-- pv_equiv track=rewrite | github.com/VascoSch92/symmetria | symmetria/elements/cycles.py | _validate_and_standardize
-- ===== SOURCE A (Python) =====
-- from typing import (
--     Tuple,
--     Iterable,
--     Dict,
--     Any,
--     Union,
--     Set,
--     List,
-- )
--
-- def _validate_and_standardize(cycle: Tuple[int, ...]) -> Tuple[int, ...]:
--     """
--     Private method to validate and standardize a set of integers to form a cycle.
--     A tuple is eligible to be a cycle if it contains only strictly positive integers.
--     The standard form for a cycle is the (unique) one where the first element is the smallest.
--     """
--     for element in cycle:
--         if isinstance(element, int) is False:
--             raise ValueError(f"Expected `int` type, but got {type(element)}.")
--         if element < 1:
--             raise ValueError(f"Expected all strictly positive values, but got {element}.")
--
--     smallest_element_index = cycle.index(min(cycle))
--     if smallest_element_index == 0:
--         return tuple(cycle)
--     return cycle[smallest_element_index:] + cycle[:smallest_element_index]
-- ===== SOURCE B (Python) =====
-- def _validate_and_standardize(cycle):
--     """Build the standardized cycle directly in one pass: `head` holds the
--     elements from the first occurrence of the running minimum onward, `tail`
--     the elements before it; a new strict minimum flushes head into tail."""
--     head = []
--     tail = []
--     for element in cycle:
--         if isinstance(element, int) is False:
--             raise ValueError(f"Expected `int` type, but got {type(element)}.")
--         if element < 1:
--             raise ValueError(f"Expected all strictly positive values, but got {element}.")
--         if not head or element < head[0]:
--             tail += head
--             head = [element]
--         else:
--             head.append(element)
--     return tuple(head + tail)
-- ===== Notes on version B (the rewrite author's own statement) =====
-- stated objective: alternative
-- what changed: B constructs the rotated cycle directly in one pass with two accumulators (head from the first occurrence of the running minimum, tail before it), instead of A's validation loop followed by min(), tuple.index() and slice concatenation; Pre_ excludes exactly the inputs on which A raises ValueError (the empty tuple, or an element < 1).
import Mathlib
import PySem

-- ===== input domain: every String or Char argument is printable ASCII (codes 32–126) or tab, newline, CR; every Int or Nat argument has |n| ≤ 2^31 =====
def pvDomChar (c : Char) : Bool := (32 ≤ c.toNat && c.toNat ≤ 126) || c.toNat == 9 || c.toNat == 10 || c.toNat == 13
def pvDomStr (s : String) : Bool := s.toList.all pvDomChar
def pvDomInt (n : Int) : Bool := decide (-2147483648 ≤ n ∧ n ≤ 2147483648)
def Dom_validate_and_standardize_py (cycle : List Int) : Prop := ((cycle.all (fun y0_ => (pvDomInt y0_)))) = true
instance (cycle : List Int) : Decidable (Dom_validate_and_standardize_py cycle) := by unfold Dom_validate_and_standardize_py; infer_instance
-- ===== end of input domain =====

-- B builds the rotated cycle directly in one pass with head/tail accumulators, instead of A's min() + index() + slice concatenation (objective: alternative).


-- ===== PORT A =====
-- A: validation loop (raises → [], excluded by Pre_), then min(), tuple.index(), slice rotation.
def validate_and_standardize_py (cycle : List Int) : List Int :=
  if cycle.any (fun e => e < 1) then []            -- ValueError in the validation loop; outside Pre_
  else
    match PySem.List.min? cycle (fun x => x) with
    | none => []                                   -- min(()) raises ValueError; outside Pre_
    | some m =>
      match PySem.List.index? cycle m with
      | none => []                                 -- unreachable: min is a member
      | some k =>
        if k = 0 then cycle
        else PySem.List.slice cycle (some (k : Int)) none ++ PySem.List.slice cycle none (some (k : Int))

-- ===== PORT B =====
-- one pass with two accumulators: head = from the first occurrence of the running minimum onward,
-- tail = the elements before it; a bad element (raise) yields none, excluded by Pre_
def pvAltLoop (xs : List Int) (head tail : List Int) : Option (List Int × List Int) :=
  match xs with
  | [] => some (head, tail)
  | e :: t =>
    if e < 1 then none
    else
      match head with
      | [] => pvAltLoop t [e] tail
      | h :: _ => if e < h then pvAltLoop t [e] (tail ++ head) else pvAltLoop t (head ++ [e]) tail

def validate_and_standardize_py_alt (cycle : List Int) : List Int :=
  match pvAltLoop cycle [] [] with
  | none => []                                     -- ValueError on an element < 1; outside Pre_
  | some (h, t) => h ++ t

-- ===== PRECONDITION & SPEC =====
-- A raises ValueError on the empty tuple (min of empty sequence) and on any element < 1; exactly those inputs are excluded.
def Pre_validate_and_standardize_py (cycle : List Int) : Prop := cycle ≠ [] ∧ ∀ e ∈ cycle, 1 ≤ e
instance (cycle : List Int) : Decidable (Pre_validate_and_standardize_py cycle) := by unfold Pre_validate_and_standardize_py; infer_instance
def pvWitness_validate_and_standardize_py : List Int := [3, 1, 2, 1]

def Spec_validate_and_standardize_py (cycle : List Int) (out : List Int) : Prop := out = validate_and_standardize_py_alt cycle
instance (cycle : List Int) (out : List Int) : Decidable (Spec_validate_and_standardize_py cycle out) := by unfold Spec_validate_and_standardize_py; infer_instance

-- ===== CLAIM (what is proved, stated in full; the proofs are below) =====
def Claim_equal_validate_and_standardize_py : Prop := ∀ (cycle : List Int), Dom_validate_and_standardize_py cycle → Pre_validate_and_standardize_py cycle → Spec_validate_and_standardize_py cycle (validate_and_standardize_py cycle)

-- ===== LEMMAS AND PROOFS =====

theorem pvFoldlMin_le (t : List Int) (b : Int) : t.foldl min b ≤ b := by
  induction t generalizing b with
  | nil => simp
  | cons e t ih => exact le_trans (ih (min b e)) (min_le_left _ _)

-- the loop with a nonempty head computes the rotation of (head ++ tail ++ xs) in terms of
-- the running minimum and the index of its first improvement in xs
theorem pvAltLoop_spec (xs : List Int) (h : Int) (hs tail : List Int) (hx : ∀ e ∈ xs, 1 ≤ e) :
    pvAltLoop xs (h :: hs) tail =
      (if xs.foldl min h < h then
        some ((xs.foldl min h) :: xs.drop (List.idxOf (xs.foldl min h) xs + 1),
              tail ++ (h :: hs) ++ xs.take (List.idxOf (xs.foldl min h) xs))
       else some ((h :: hs) ++ xs, tail)) := by
  induction xs generalizing h hs tail with
  | nil => simp [pvAltLoop]
  | cons e t ih =>
    have he : ¬ e < 1 := by simpa using hx e (by simp)
    have ht : ∀ x ∈ t, 1 ≤ x := fun x hx' => hx x (by simp [hx'])
    by_cases hlt : e < h
    · have hmin : min h e = e := by omega
      have hle : t.foldl min e ≤ e := pvFoldlMin_le t e
      rw [pvAltLoop]
      simp only [he, if_false, hlt, if_true, ih e [] (tail ++ (h :: hs)) ht]
      have hfold : (e :: t).foldl min h = t.foldl min e := by simp [List.foldl, hmin]
      by_cases h2 : t.foldl min e < e
      · rw [if_pos h2, hfold, if_pos (by omega), List.idxOf_cons_ne _ (by omega)]
        simp
      · have heq : t.foldl min e = e := by omega
        rw [if_neg h2, hfold, heq, if_pos (by omega), List.idxOf_cons_self]
        simp
    · have hmin : min h e = h := by omega
      have hle : t.foldl min h ≤ h := pvFoldlMin_le t h
      rw [pvAltLoop]
      simp only [he, if_false, hlt, if_false]
      have hfold : (e :: t).foldl min h = t.foldl min h := by simp [List.foldl, hmin]
      rw [hfold, show ((h :: hs) ++ [e] : List Int) = h :: (hs ++ [e]) from by simp,
          ih h (hs ++ [e]) tail ht]
      by_cases h2 : t.foldl min h < h
      · rw [if_pos h2, List.idxOf_cons_ne _ (by omega)]
        simp
        omega
      · rw [if_neg h2]
        simp
        omega

-- ===== VERDICT (by name: the statement is the Claim_ definition above) =====
theorem validate_and_standardize_py_spec : Claim_equal_validate_and_standardize_py := by
  intro cycle _ hpre
  obtain ⟨hne, hpos⟩ := hpre
  unfold Spec_validate_and_standardize_py
  match cycle, hne with
  | x :: t, _ =>
    have hx1 : ¬ x < 1 := by simpa using hpos x (by simp)
    have ht : ∀ e ∈ t, 1 ≤ e := fun e he => hpos e (by simp [he])
    have hany : ((x :: t).any (fun e => decide (e < 1))) = false := by
      rw [List.any_eq_false]
      intro e he
      simpa using hpos e he
    unfold validate_and_standardize_py validate_and_standardize_py_alt
    rw [if_neg (by simp [hany]), PySem.List.min?_id_cons]
    have hloop : pvAltLoop (x :: t) [] [] = pvAltLoop t [x] [] := by
      rw [pvAltLoop]; simp [hx1]
    rw [hloop, pvAltLoop_spec t x [] [] ht]
    set M := t.foldl min x with hM
    have hMle : M ≤ x := pvFoldlMin_le t x
    dsimp only
    rw [PySem.List.index?_eq_idxOf?]
    by_cases hlt : M < x
    · have hmem : M ∈ t := by
        have hmx : M ∈ x :: t := by
          have := PySem.List.min?_mem (xs := x :: t) (key := fun y => y)
            (by rw [PySem.List.min?_id_cons])
          simpa [hM] using this
        rcases List.mem_cons.mp hmx with h | h
        · omega
        · exact h
      rw [if_pos hlt]
      set k' := List.idxOf M t with hk'
      have hk'lt : k' < t.length := List.idxOf_lt_length_of_mem hmem
      have hidx : List.idxOf? M (x :: t) = some (k' + 1) := by
        have h1 : List.idxOf M (x :: t) = k' + 1 := by
          rw [List.idxOf_cons_ne _ (by omega)]
        have h2 : List.idxOf? M (x :: t) = some (List.idxOf M (x :: t)) := by
          obtain ⟨j, hj⟩ := Option.isSome_iff_exists.mp
            (List.isSome_idxOf?.mpr (show M ∈ x :: t from List.mem_cons_of_mem _ hmem))
          rw [List.idxOf_eq_getD_idxOf?, hj]; rfl
        rw [h2, h1]
      rw [hidx]
      dsimp only
      rw [if_neg (by omega : ¬ (k' + 1 = 0))]
      have hdropA : PySem.List.slice (x :: t) (some ((k' + 1 : ℕ) : Int)) none = (x :: t).drop (k' + 1) := by
        rw [PySem.List.slice_from_natCast]
      have htakeA : PySem.List.slice (x :: t) none (some ((k' + 1 : ℕ) : Int)) = (x :: t).take (k' + 1) := by
        rw [PySem.List.slice_to_natCast]
      rw [hdropA, htakeA]
      have hget : t[k'] = M := List.getElem_idxOf hk'lt
      have hdropB : t.drop k' = M :: t.drop (k' + 1) := by
        rw [List.drop_eq_getElem_cons hk'lt, hget]
      simp [List.drop_succ_cons, List.take_succ_cons, hdropB]
    · have heq : M = x := by omega
      rw [if_neg hlt, heq, show List.idxOf? x (x :: t) = some 0 from by simp [List.idxOf?_cons]]
      simp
==================================================
** PROBLEM DESCRIPTION **
Above are the entries. Output exactly the lines beginning with the line that has "omega), List.idxOf_cons_ne _ (by omega)]" and ending with the line that has "simp only [he, if_false, hlt, if_false]".

** TASK ANSWER **
      · rw [if_pos h2, hfold, if_pos (by omega), List.idxOf_cons_ne _ (by omega)]
        simp
      · have heq : t.foldl min e = e := by omega
        rw [if_neg h2, hfold, heq, if_pos (by omega), List.idxOf_cons_self]
        simp
    · have hmin : min h e = h := by omega
      have hle : t.foldl min h ≤ h := pvFoldlMin_le t h
      rw [pvAltLoop]
      simp only [he, if_false, hlt, if_false]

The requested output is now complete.